Section 92.525 states that “a written declaration means the following statement: ‘Under penalties of perjury, I declare that I have read the foregoing document and that the facts stated in it are true,’ followed by the signature of the person making the declaration.” id.
And that’s exactly what Donofrio did, he signed right under that declaration found in Section 92.525.
But the court wanted the motion signed under oath or affirmation before someone authorized to administer oaths, and that’s typically a notary. Donofrio didn’t notarize his motion. And, as such, the motion was denied.

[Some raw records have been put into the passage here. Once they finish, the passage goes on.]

-- pv_equiv track=rewrite | github.com/KallerIsaac10086/LawProcess-Toolkit | 文件清洗/cex.py | create_rounds_nonIsaac_to_Isaac
-- ===== SOURCE A (Python) =====
-- ISAAC_NAME = "Isaac"  # 这里根据你聊天记录中的“Isaac”名字来定
--
-- def create_rounds_nonIsaac_to_Isaac(merged_list):
--     """
--     只保留 (非 Isaac) -> (Isaac) 这样的相邻对话。
--     instruction = 非 Isaac
--     output = Isaac
--     """
--     rounds = []
--     i = 0
--     while i < len(merged_list) - 1:
--         speaker1, text1 = merged_list[i]
--         speaker2, text2 = merged_list[i + 1]
--         if speaker1 != ISAAC_NAME and speaker2 == ISAAC_NAME:
--             rounds.append({
--                 "instruction": text1,
--                 "output": text2
--             })
--             i += 2
--         else:
--             i += 1
--     return rounds
-- ===== SOURCE B (Python) =====
-- ISAAC_NAME = "Isaac"
--
-- def create_rounds_nonIsaac_to_Isaac(merged_list):
--     # Uniform adjacent-window scan: A's i += 2 skip is inert because the matched
--     # second element is Isaac and can never start a new match.
--     return [
--         {"instruction": t1, "output": t2}
--         for (s1, t1), (s2, t2) in zip(merged_list, merged_list[1:])
--         if s1 != ISAAC_NAME and s2 == ISAAC_NAME
--     ]
-- ===== Notes on version B (the rewrite author's own statement) =====
-- stated objective: idiomatic
-- what changed: Replaced the stateful while-loop with a manual index and a conditional i+=2 skip by a single list comprehension over all adjacent pairs (zip with the shifted list); the skip is provably inert since the matched second speaker is Isaac and cannot start a new match.
import Mathlib
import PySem

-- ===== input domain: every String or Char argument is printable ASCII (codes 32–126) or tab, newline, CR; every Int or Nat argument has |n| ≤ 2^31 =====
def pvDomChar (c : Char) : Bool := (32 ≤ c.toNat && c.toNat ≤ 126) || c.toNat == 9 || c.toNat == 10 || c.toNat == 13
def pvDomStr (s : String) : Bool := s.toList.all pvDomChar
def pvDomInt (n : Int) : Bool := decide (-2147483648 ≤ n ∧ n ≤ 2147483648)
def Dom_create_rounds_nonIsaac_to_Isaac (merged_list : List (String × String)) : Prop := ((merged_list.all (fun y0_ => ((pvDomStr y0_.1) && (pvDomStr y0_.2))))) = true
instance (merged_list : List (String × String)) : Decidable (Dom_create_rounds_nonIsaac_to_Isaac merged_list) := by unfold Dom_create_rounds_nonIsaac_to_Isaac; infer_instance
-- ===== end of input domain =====

-- B replaces A's stateful while-loop (manual index, conditional i+=2 skip) by one
-- uniform comprehension over all adjacent pairs; objective: idiomatic.

-- ===== PORT A =====
-- A's while loop over index i, reading merged_list[i] and merged_list[i+1];
-- indices are always in range when i + 1 < length, so getD's default is never used.
def create_rounds_nonIsaac_to_Isaac_loop (merged_list : List (String × String)) (i : Nat) :
    List (List (String × String)) :=
  if h : i + 1 < merged_list.length then
    let p1 := merged_list.getD i ("", "")
    let p2 := merged_list.getD (i + 1) ("", "")
    if p1.1 != "Isaac" && p2.1 == "Isaac" then
      [("instruction", p1.2), ("output", p2.2)] :: create_rounds_nonIsaac_to_Isaac_loop merged_list (i + 2)
    else
      create_rounds_nonIsaac_to_Isaac_loop merged_list (i + 1)
  else
    []
termination_by merged_list.length - i

def create_rounds_nonIsaac_to_Isaac (merged_list : List (String × String)) :
    List (List (String × String)) :=
  create_rounds_nonIsaac_to_Isaac_loop merged_list 0

-- ===== PORT B =====
def create_rounds_nonIsaac_to_Isaac_alt (merged_list : List (String × String)) :
    List (List (String × String)) :=
  ((merged_list.zip (merged_list.drop 1)).filter
      (fun p => p.1.1 != "Isaac" && p.2.1 == "Isaac")).map
    (fun p => [("instruction", p.1.2), ("output", p.2.2)])

-- ===== PRECONDITION & SPEC =====
def Spec_create_rounds_nonIsaac_to_Isaac (merged_list : List (String × String)) (out : List (List (String × String))) : Prop := out = create_rounds_nonIsaac_to_Isaac_alt merged_list
instance (merged_list : List (String × String)) (out : List (List (String × String))) : Decidable (Spec_create_rounds_nonIsaac_to_Isaac merged_list out) := by unfold Spec_create_rounds_nonIsaac_to_Isaac; infer_instance

-- ===== CLAIM (what is proved, stated in full; the proofs are below) =====
def Claim_equal_create_rounds_nonIsaac_to_Isaac : Prop := ∀ (merged_list : List (String × String)), Dom_create_rounds_nonIsaac_to_Isaac merged_list → Spec_create_rounds_nonIsaac_to_Isaac merged_list (create_rounds_nonIsaac_to_Isaac merged_list)

-- ===== LEMMAS AND PROOFS =====

-- B restricted to a suffix
def pvAltOn (l : List (String × String)) : List (List (String × String)) :=
  ((l.zip (l.drop 1)).filter (fun p => p.1.1 != "Isaac" && p.2.1 == "Isaac")).map
    (fun p => [("instruction", p.1.2), ("output", p.2.2)])

lemma pvAltOn_cons_cons (a b : String × String) (t : List (String × String)) :
    pvAltOn (a :: b :: t) =
      (if a.1 != "Isaac" && b.1 == "Isaac"
        then [("instruction", a.2), ("output", b.2)] :: pvAltOn (b :: t)
        else pvAltOn (b :: t)) := by
  simp only [pvAltOn, List.drop_one, List.tail_cons, List.zip_cons_cons, List.filter_cons]
  split_ifs with h
  · simp
  · simp

-- an Isaac-headed suffix contributes nothing through its first window
lemma pvAltOn_isaac_head (b : String × String) (t : List (String × String))
    (hb : b.1 = "Isaac") : pvAltOn (b :: t) = pvAltOn t := by
  cases t with
  | nil => simp [pvAltOn]
  | cons c t' =>
    rw [pvAltOn_cons_cons]
    simp [hb]

lemma pvAltOn_short (l : List (String × String)) (h : l.length ≤ 1) : pvAltOn l = [] := by
  cases l with
  | nil => simp [pvAltOn]
  | cons a t =>
    cases t with
    | nil => simp [pvAltOn]
    | cons b t' => simp at h

lemma pvLoop_eq_altOn (l : List (String × String)) (i : Nat) :
    create_rounds_nonIsaac_to_Isaac_loop l i = pvAltOn (l.drop i) := by
  rw [create_rounds_nonIsaac_to_Isaac_loop]
  split
  · next h =>
    have hi : i < l.length := by omega
    have hdi : l.drop i = l[i] :: l.drop (i + 1) := List.drop_eq_getElem_cons hi
    have hdi1 : l.drop (i + 1) = l[i + 1] :: l.drop (i + 2) := List.drop_eq_getElem_cons h
    have hg1 : l.getD i ("", "") = l[i] := List.getD_eq_getElem l _ hi
    have hg2 : l.getD (i + 1) ("", "") = l[i + 1] := List.getD_eq_getElem l _ h
    have hdi2 : l.drop i = l[i] :: l[i + 1] :: l.drop (i + 2) := by rw [hdi, hdi1]
    simp only [hg1, hg2]
    rw [hdi2, pvAltOn_cons_cons]
    split_ifs with hc
    · have h2 : (l[i + 1] : String × String).1 = "Isaac" := by
        have := (Bool.and_eq_true _ _).mp hc
        exact eq_of_beq this.2
      rw [pvLoop_eq_altOn l (i + 2), pvAltOn_isaac_head _ _ h2]
    · rw [pvLoop_eq_altOn l (i + 1), hdi1]
  · next h =>
    rw [pvAltOn_short]
    have := List.length_drop (l := l) (i := i)
    omega
termination_by l.length - i

-- ===== VERDICT (by name: the statement is the Claim_ definition above) =====
theorem create_rounds_nonIsaac_to_Isaac_spec : Claim_equal_create_rounds_nonIsaac_to_Isaac := by
  intro l _
  show create_rounds_nonIsaac_to_Isaac l = create_rounds_nonIsaac_to_Isaac_alt l
  rw [create_rounds_nonIsaac_to_Isaac, pvLoop_eq_altOn]
  rfl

So, Donofrio appealed to a higher court (redundant, I suppose, it’s just habit to add “to a higher court” even though every appeal is such. Anyway.). The appellate court overturned the denial, explaining that “the order dismissing Donofrio’s motion for lack of an oath was mistaken. The motion contained a written declaration that complied with the requirements of Section 92.525(2). The written declaration was made under penalty of perjury, provided that Donofrio had read the motion, and certified that the facts contained therein were true and correct. The declaration was made at the end of the motion but above Donofrio’s signature. . . As such, it met the requirements of rule 3.801(c).” id. at 2. (this form of oath is also good for a Rule 3.850 motion, FYI)

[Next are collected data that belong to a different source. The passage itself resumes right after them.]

theorem qfold_insert (alpha : List Int) (m : Nat) (L : List Int) (t : Int) (R : List Int)
    (hL : L.length = m)
    (hs : List.Pairwise (fun a b => keyOf alpha b ≤ keyOf alpha a) L) :
    (PySem.List.pyRange (m : Int) 0 (-1)).foldl (QStep alpha) (L ++ t :: R)
      = PySem.List.insertBy (bef alpha) t L ++ R := by
  induction m generalizing L t R with
  | zero =>
      rw [List.eq_nil_of_length_eq_zero hL]
      rfl
  | succ k ih =>
      rcases List.eq_nil_or_concat L with rfl | ⟨L', u, rfl⟩
      · simp at hL
      rw [List.concat_eq_append] at *
      have hL' : L'.length = k := by simp at hL; omega
      rw [PySem.List.pyRange_neg_one_cons (by omega : (0:Int) < ((k+1 : Nat) : Int))]
      simp only [List.foldl_cons]
      have hcast : ((k+1 : Nat) : Int) = (L'.length : Int) + 1 := by omega
      have hQ : (L' ++ [u]) ++ t :: R = L' ++ u :: t :: R := by simp
      by_cases hc : keyOf alpha u < keyOf alpha t
      · -- swap, then insert t into L'
        have hstep : QStep alpha ((L' ++ [u]) ++ t :: R) ((k+1 : Nat) : Int)
            = L' ++ t :: u :: R := by
          unfold QStep
          rw [hcast, hQ]
          have e1 : (L'.length : Int) + 1 - 1 = (L'.length : Int) := by omega
          rw [e1, getD_mid_left, getD_mid_right, if_pos hc, swap_adjacent]
        rw [hstep]
        have h2 : ((k+1 : Nat) : Int) - 1 = (k : Int) := by omega
        rw [h2]
        have hs' : List.Pairwise (fun a b => keyOf alpha b ≤ keyOf alpha a) L' :=
          hs.sublist (by simp)
        rw [show L' ++ t :: u :: R = L' ++ t :: (u :: R) from rfl,
            ih L' t (u :: R) hL' hs',
            insertBy_append_singleton (bef alpha) t u L'
              (by simp only [bef, decide_eq_true_eq]; exact hc)]
        simp
      · -- no swap; the rest of the pass sees only the sorted prefix
        have hub : ∀ y ∈ L' ++ [u], keyOf alpha t ≤ keyOf alpha y := by
          intro y hy
          rcases List.mem_append.mp hy with hy' | hy'
          · rcases List.pairwise_append.mp hs with ⟨_, _, hcross⟩
            have := hcross y hy' u (by simp)
            omega
          · simp at hy'; subst hy'; omega
        have hstep : QStep alpha ((L' ++ [u]) ++ t :: R) ((k+1 : Nat) : Int)
            = (L' ++ [u]) ++ t :: R := by
          unfold QStep
          rw [hcast, hQ]
          have e1 : (L'.length : Int) + 1 - 1 = (L'.length : Int) := by omega
          rw [e1, getD_mid_left, getD_mid_right, if_neg (by omega)]
        rw [hstep]
        have h2 : ((k+1 : Nat) : Int) - 1 = (k : Int) := by omega
        rw [h2]
        have hadj : ∀ j : Nat, 1 ≤ j → j ≤ k →
            ¬ keyOf alpha (PySem.List.pyGetD ((L' ++ [u]) ++ t :: R) (j : Int) 0)
              > keyOf alpha (PySem.List.pyGetD ((L' ++ [u]) ++ t :: R) ((j : Int) - 1) 0) := by
          intro j h1 h2'
          have hlen : (L' ++ [u]).length = k + 1 := by simp [hL']
          have ej : PySem.List.pyGetD ((L' ++ [u]) ++ t :: R) (j : Int) 0
              = (L' ++ [u]).getD j 0 := by
            rw [PySem.List.pyGetD_natCast, List.getD_append _ _ _ _ (by omega)]
          have ej1 : PySem.List.pyGetD ((L' ++ [u]) ++ t :: R) ((j : Int) - 1) 0
              = (L' ++ [u]).getD (j - 1) 0 := by
            rw [show (j : Int) - 1 = ((j - 1 : Nat) : Int) by omega, PySem.List.pyGetD_natCast,
                List.getD_append _ _ _ _ (by omega)]
          rw [ej, ej1, List.getD_eq_getElem _ _ (by omega), List.getD_eq_getElem _ _ (by omega)]
          have := List.pairwise_iff_getElem.mp hs (j-1) j (by omega) (by omega) (by omega)
          omega
        rw [qfold_id alpha k _ hadj,
            PySem.List.insertBy_of_forall_not_before (bef alpha) t (L' ++ [u])
              (by intro y hy; simp [bef]; have := hub y hy; omega)]
        simp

Now, I know where you’re going with this, so let’s zoom out on our lens a bit and get a bigger picture. Obviously, this case doesn’t stand for the proposition that all documents that are “under oath” can be done via the rules set forth in section 92.525(2). Here’s one big example.

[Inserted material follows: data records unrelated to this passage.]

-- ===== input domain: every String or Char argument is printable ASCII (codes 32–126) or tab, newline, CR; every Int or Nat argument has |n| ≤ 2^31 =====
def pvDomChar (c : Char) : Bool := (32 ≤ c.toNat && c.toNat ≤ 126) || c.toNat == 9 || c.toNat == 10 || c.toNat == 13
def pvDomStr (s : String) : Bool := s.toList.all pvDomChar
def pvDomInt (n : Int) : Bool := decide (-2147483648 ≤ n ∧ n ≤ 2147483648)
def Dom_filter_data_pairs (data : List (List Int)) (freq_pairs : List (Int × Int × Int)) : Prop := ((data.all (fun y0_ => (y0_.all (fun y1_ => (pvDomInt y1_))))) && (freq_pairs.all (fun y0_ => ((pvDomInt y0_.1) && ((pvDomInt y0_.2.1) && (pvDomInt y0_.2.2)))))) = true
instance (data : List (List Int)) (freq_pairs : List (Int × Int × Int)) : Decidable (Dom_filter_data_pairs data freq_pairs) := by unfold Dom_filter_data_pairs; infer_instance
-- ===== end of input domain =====

-- B replaces A's quadratic all-pairs enumeration per bucket by a one-pass multiplicity
-- index plus a single scan of freq_pairs' keys (objective: faster). Like A, the Python B
-- mutates each bucket of data in place; the equivalence proved here is about the return value.

-- ===== PORT A =====
-- dict.get((a,b)) on the freq_pairs association list: first matching key
def fpGet (fp : List (Int × Int × Int)) (a b : Int) : Option Int :=
  (fp.find? (fun t => t.1 == a && t.2.1 == b)).map (fun t => t.2.2)

-- A's create_pairs: nested index loops (indices are always in range; pyGetD for totality)
def create_pairs (l : List Int) : List (Int × Int) :=
  (PySem.List.pyRange 0 (PySem.List.len l)).foldl (fun acc i =>
    (PySem.List.pyRange (i+1) (PySem.List.len l)).foldl (fun acc2 j =>
      acc2 ++ [(PySem.List.pyGetD l i 0, PySem.List.pyGetD l j 0)]) acc) []

-- A's save_list loop: append pair[0] / pair[1] if not already present
def saveLoop (fp : List (Int × Int × Int)) (pairs : List (Int × Int)) : List Int :=
  pairs.foldl (fun sl p =>
    if (fpGet fp p.1 p.2).isSome || (fpGet fp p.2 p.1).isSome then
      let sl1 := if sl.contains p.1 then sl else sl ++ [p.1]
      if sl1.contains p.2 then sl1 else sl1 ++ [p.2]
    else sl) []

-- A's while/del loop: each step either deletes the current element or advances the index
def delLoop (save : List Int) : List Int → List Int
  | [] => []
  | x :: xs => if save.contains x then x :: delLoop save xs else delLoop save xs

def filter_data_pairs (data : List (List Int)) (freq_pairs : List (Int × Int × Int)) : List (List Int) :=
  data.map (fun bucket => delLoop (saveLoop freq_pairs (create_pairs bucket)) bucket)

-- ===== PORT B =====
-- counts = {}; for x in bucket: counts[x] = counts.get(x, 0) + 1
def bCounts (bucket : List Int) : PySem.Dict Int Int :=
  bucket.foldl (fun d x => d.insert x (d.getD x 0 + 1)) PySem.Dict.empty

-- save = set(); one scan over freq_pairs' keys
def bSave (counts : PySem.Dict Int Int) (fp : List (Int × Int × Int)) : PySem.Set Int :=
  fp.foldl (fun s t =>
    if t.1 ≠ t.2.1 then
      if counts.contains t.1 && counts.contains t.2.1 then
        PySem.Set.add (PySem.Set.add s t.1) t.2.1
      else s
    else if 2 ≤ counts.getD t.1 0 then PySem.Set.add s t.1 else s) PySem.Set.empty

def filter_data_pairs_alt (data : List (List Int)) (freq_pairs : List (Int × Int × Int)) : List (List Int) :=
  data.map (fun bucket =>
    let counts := bCounts bucket
    let save := bSave counts freq_pairs
    bucket.filter (fun x => PySem.Set.contains save x))

-- ===== PRECONDITION & SPEC =====
def Spec_filter_data_pairs (data : List (List Int)) (freq_pairs : List (Int × Int × Int)) (out : List (List Int)) : Prop := out = filter_data_pairs_alt data freq_pairs
instance (data : List (List Int)) (freq_pairs : List (Int × Int × Int)) (out : List (List Int)) : Decidable (Spec_filter_data_pairs data freq_pairs out) := by unfold Spec_filter_data_pairs; infer_instance

-- ===== CLAIM (what is proved, stated in full; the proofs are below) =====
def Claim_equal_filter_data_pairs : Prop := ∀ (data : List (List Int)) (freq_pairs : List (Int × Int × Int)), Dom_filter_data_pairs data freq_pairs → Spec_filter_data_pairs data freq_pairs (filter_data_pairs data freq_pairs)

-- ===== LEMMAS AND PROOFS =====

-- structural form of create_pairs
def pairsOf : List Int → List (Int × Int)
  | [] => []
  | h :: t => t.map (fun y => (h, y)) ++ pairsOf t

theorem flatMap_range_eq_pairsOf (l : List Int) :
    (List.range l.length).flatMap (fun k => (l.drop (k+1)).map (fun y => (l.getD k 0, y))) = pairsOf l := by
  induction l with
  | nil => simp [pairsOf]
  | cons h t ih =>
    simp only [List.length_cons, List.range_succ_eq_map, List.flatMap_cons, List.flatMap_map,
      Nat.succ_eq_add_one, List.drop_succ_cons, List.getD_cons_succ, List.getD_cons_zero,
      List.drop_zero, pairsOf]
    rw [← ih]

theorem create_pairs_eq_pairsOf (l : List Int) : create_pairs l = pairsOf l := by
  unfold create_pairs
  rw [PySem.List.foldl_congr_mem _ _
      (fun acc i => acc ++ ((l.drop (i+1).toNat).map (fun y => (PySem.List.pyGetD l i 0, y)))) _ ?_]
  · rw [PySem.List.foldl_append_eq_flatMap, List.nil_append]
    rw [PySem.List.pyRange_one, List.flatMap_map]
    rw [PySem.List.len_eq]
    simp only [Int.sub_zero, Int.toNat_natCast, zero_add]
    rw [← flatMap_range_eq_pairsOf]
    apply List.flatMap_congr  -- pointwise over range
    intro k _
    have h1 : ((k : Int) + 1).toNat = k + 1 := by omega
    rw [h1, PySem.List.pyGetD_natCast]
  · intro acc i hi
    have h0 : (0:Int) ≤ i := (PySem.List.mem_pyRange_one.mp hi).1
    rw [PySem.List.foldl_pyRange_pyGetD l 0 (fun acc2 y => acc2 ++ [(PySem.List.pyGetD l i 0, y)]) acc (by omega)]
    rw [PySem.List.foldl_append_singleton_eq_map]

theorem mem_pairsOf (a b : Int) (l : List Int) :
    (a, b) ∈ pairsOf l ↔ [a, b].Sublist l := by
  induction l with
  | nil => simp [pairsOf]
  | cons h t ih =>
    simp only [pairsOf, List.mem_append, List.mem_map, ih, List.sublist_cons_iff]
    constructor
    · rintro (⟨y, hy, he⟩ | hs)
      · injection he with h1 h2
        subst h1; subst h2
        exact Or.inr ⟨[y], rfl, List.singleton_sublist.mpr hy⟩
      · exact Or.inl hs
    · rintro (hs | ⟨r, hr, hrs⟩)
      · exact Or.inr hs
      · cases hr
        exact Or.inl ⟨b, List.singleton_sublist.mp hrs, rfl⟩

theorem pair_sublist_of_mem (a b : Int) (l : List Int) (hne : a ≠ b)
    (ha : a ∈ l) (hb : b ∈ l) : [a, b].Sublist l ∨ [b, a].Sublist l := by
  induction l with
  | nil => cases ha
  | cons h t ih =>
    by_cases hah : a = h
    · subst hah
      have hbt : b ∈ t := by rcases List.mem_cons.mp hb with h1 | h1; exacts [absurd h1.symm hne, h1]
      exact Or.inl ((List.cons_sublist_cons).mpr (List.singleton_sublist.mpr hbt))
    · by_cases hbh : b = h
      · subst hbh
        have hat : a ∈ t := by rcases List.mem_cons.mp ha with h1 | h1; exacts [absurd h1 hah, h1]
        exact Or.inr ((List.cons_sublist_cons).mpr (List.singleton_sublist.mpr hat))
      · have hat : a ∈ t := by rcases List.mem_cons.mp ha with h1 | h1; exacts [absurd h1 hah, h1]
        have hbt : b ∈ t := by rcases List.mem_cons.mp hb with h1 | h1; exacts [absurd h1 hbh, h1]
        rcases ih hat hbt with h1 | h1
        · exact Or.inl (h1.cons h)
        · exact Or.inr (h1.cons h)

-- membership in A's save_list
def hitA (fp : List (Int × Int × Int)) (p : Int × Int) : Bool :=
  (fpGet fp p.1 p.2).isSome || (fpGet fp p.2 p.1).isSome

theorem mem_append_cond (sl : List Int) (c x : Int) :
    x ∈ (if sl.contains c then sl else sl ++ [c]) ↔ x ∈ sl ∨ x = c := by
  split_ifs with h
  · simp only [List.contains_iff_mem] at h
    constructor
    · exact Or.inl
    · rintro (h1 | rfl) <;> [exact h1; exact h]
  · simp [List.mem_append]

If the cops want a warrant to search your home and get their germs all over your wife’s underwear drawer, Florida Rule of Criminal Procedure 3.120 requires that the warrant be “sworn to before a person authorized to administer oaths.” Yes, the cops have tried to avoid this rule by attempting to swear to the warrant via Section 92.525, like Donofrio did.
That attempt was shot down. Not gonnnnaaaa do it (in my best Dana Carvey Bush Sr. voice). In Crain v. State, our local Fifth DCA held that “to allow verification under section 92.525 without an oath administered by an individual authorized to administer oaths would essentially vitiate the provisions of Rule 3.120.” 914 So. 2d 1015, 1020 (Fla. 5th DCA 2005).
The Crain case delves into the difference between an affidavit, which must be verified by someone authorized (like a notary), and a document that can be verified via 92.525, and notes that in several places our legislature has made a distinction between an affidavit and a document signed under oath vial 92.525(2): “Oddly, there are statutes, such as section 409.256(2)(a)(5) Florida Statutes (Paternity) that allow alternatively either (1) an affidavit or (2) “a written declaration as provided in section 92.525(2). Why would the legislature need to authorize a section 92.525(2) declaration as an alternative to an affidavit if, by the terms of 92.525 itself, the declaration in 92.525(2) already always satisfies the affidavit requirement.” id. at 1026.
So, must an affidavit be notarized, or can it just be signed like Donofrio did? Well, like so many things in the law, that depends. The court in Crain goes on to say that “my Westlaw search turned up over 1,100 references to ‘affidavits’ in Florida Statutes that do not have an associated express requirement that a document be ‘executed’ ‘before a person authorized to administer oaths.’ If Judge Torpy is correct, these ‘affidavits’ can be replaced by verification.” id. at 1027.
Clear as mud, right? For now, we know that many post-conviction motions, like a Rule 3.850 or 3.801, can be signed under oath without a notary, so long as the text complies with 92.525(2). Beyond that, I’m not so sure, and neither is the court.